* **What the task asks**: The lines of the records that include "fulfilled" should all be copied.

[Dataset records]
/---

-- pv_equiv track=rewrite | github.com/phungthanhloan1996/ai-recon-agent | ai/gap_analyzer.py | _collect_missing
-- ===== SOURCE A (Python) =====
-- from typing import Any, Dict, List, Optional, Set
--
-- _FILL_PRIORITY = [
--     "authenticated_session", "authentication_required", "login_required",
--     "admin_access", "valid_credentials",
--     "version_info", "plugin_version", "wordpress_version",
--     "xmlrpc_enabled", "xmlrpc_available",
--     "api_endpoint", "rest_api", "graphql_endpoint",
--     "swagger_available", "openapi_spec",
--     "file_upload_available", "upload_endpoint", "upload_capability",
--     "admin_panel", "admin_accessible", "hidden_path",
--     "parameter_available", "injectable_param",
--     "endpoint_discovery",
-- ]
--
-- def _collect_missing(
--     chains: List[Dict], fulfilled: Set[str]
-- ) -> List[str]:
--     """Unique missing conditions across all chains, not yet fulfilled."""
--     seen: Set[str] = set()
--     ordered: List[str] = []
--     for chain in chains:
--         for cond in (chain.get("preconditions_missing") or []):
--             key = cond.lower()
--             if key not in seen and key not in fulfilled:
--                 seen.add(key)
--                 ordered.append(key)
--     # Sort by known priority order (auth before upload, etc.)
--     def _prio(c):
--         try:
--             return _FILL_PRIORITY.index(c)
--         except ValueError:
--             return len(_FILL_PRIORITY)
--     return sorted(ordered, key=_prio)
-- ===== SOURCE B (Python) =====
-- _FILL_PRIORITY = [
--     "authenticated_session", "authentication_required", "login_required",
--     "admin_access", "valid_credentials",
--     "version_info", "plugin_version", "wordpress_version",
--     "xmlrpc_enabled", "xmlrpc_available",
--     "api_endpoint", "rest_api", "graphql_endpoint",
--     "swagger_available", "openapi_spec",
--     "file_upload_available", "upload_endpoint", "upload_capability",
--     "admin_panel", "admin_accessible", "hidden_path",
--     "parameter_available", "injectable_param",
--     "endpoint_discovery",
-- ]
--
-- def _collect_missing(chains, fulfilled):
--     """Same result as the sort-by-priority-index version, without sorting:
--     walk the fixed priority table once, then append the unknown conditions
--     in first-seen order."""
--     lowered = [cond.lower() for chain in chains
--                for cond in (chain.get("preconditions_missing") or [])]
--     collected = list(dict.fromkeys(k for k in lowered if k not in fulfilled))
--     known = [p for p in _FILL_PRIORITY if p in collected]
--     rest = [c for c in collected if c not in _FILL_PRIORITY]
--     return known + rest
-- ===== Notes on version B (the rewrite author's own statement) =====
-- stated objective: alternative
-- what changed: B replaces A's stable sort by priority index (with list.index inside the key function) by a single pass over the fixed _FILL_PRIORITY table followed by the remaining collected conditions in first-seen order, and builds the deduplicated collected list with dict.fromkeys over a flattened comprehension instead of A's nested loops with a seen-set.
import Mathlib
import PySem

\---

* **Reply to the task**:
--     chains: List[Dict], fulfilled: Set[str]
--     """Unique missing conditions across all chains, not yet fulfilled."""
--             if key not in seen and key not in fulfilled:
-- def _collect_missing(chains, fulfilled):
--     collected = list(dict.fromkeys(k for k in lowered if k not in fulfilled))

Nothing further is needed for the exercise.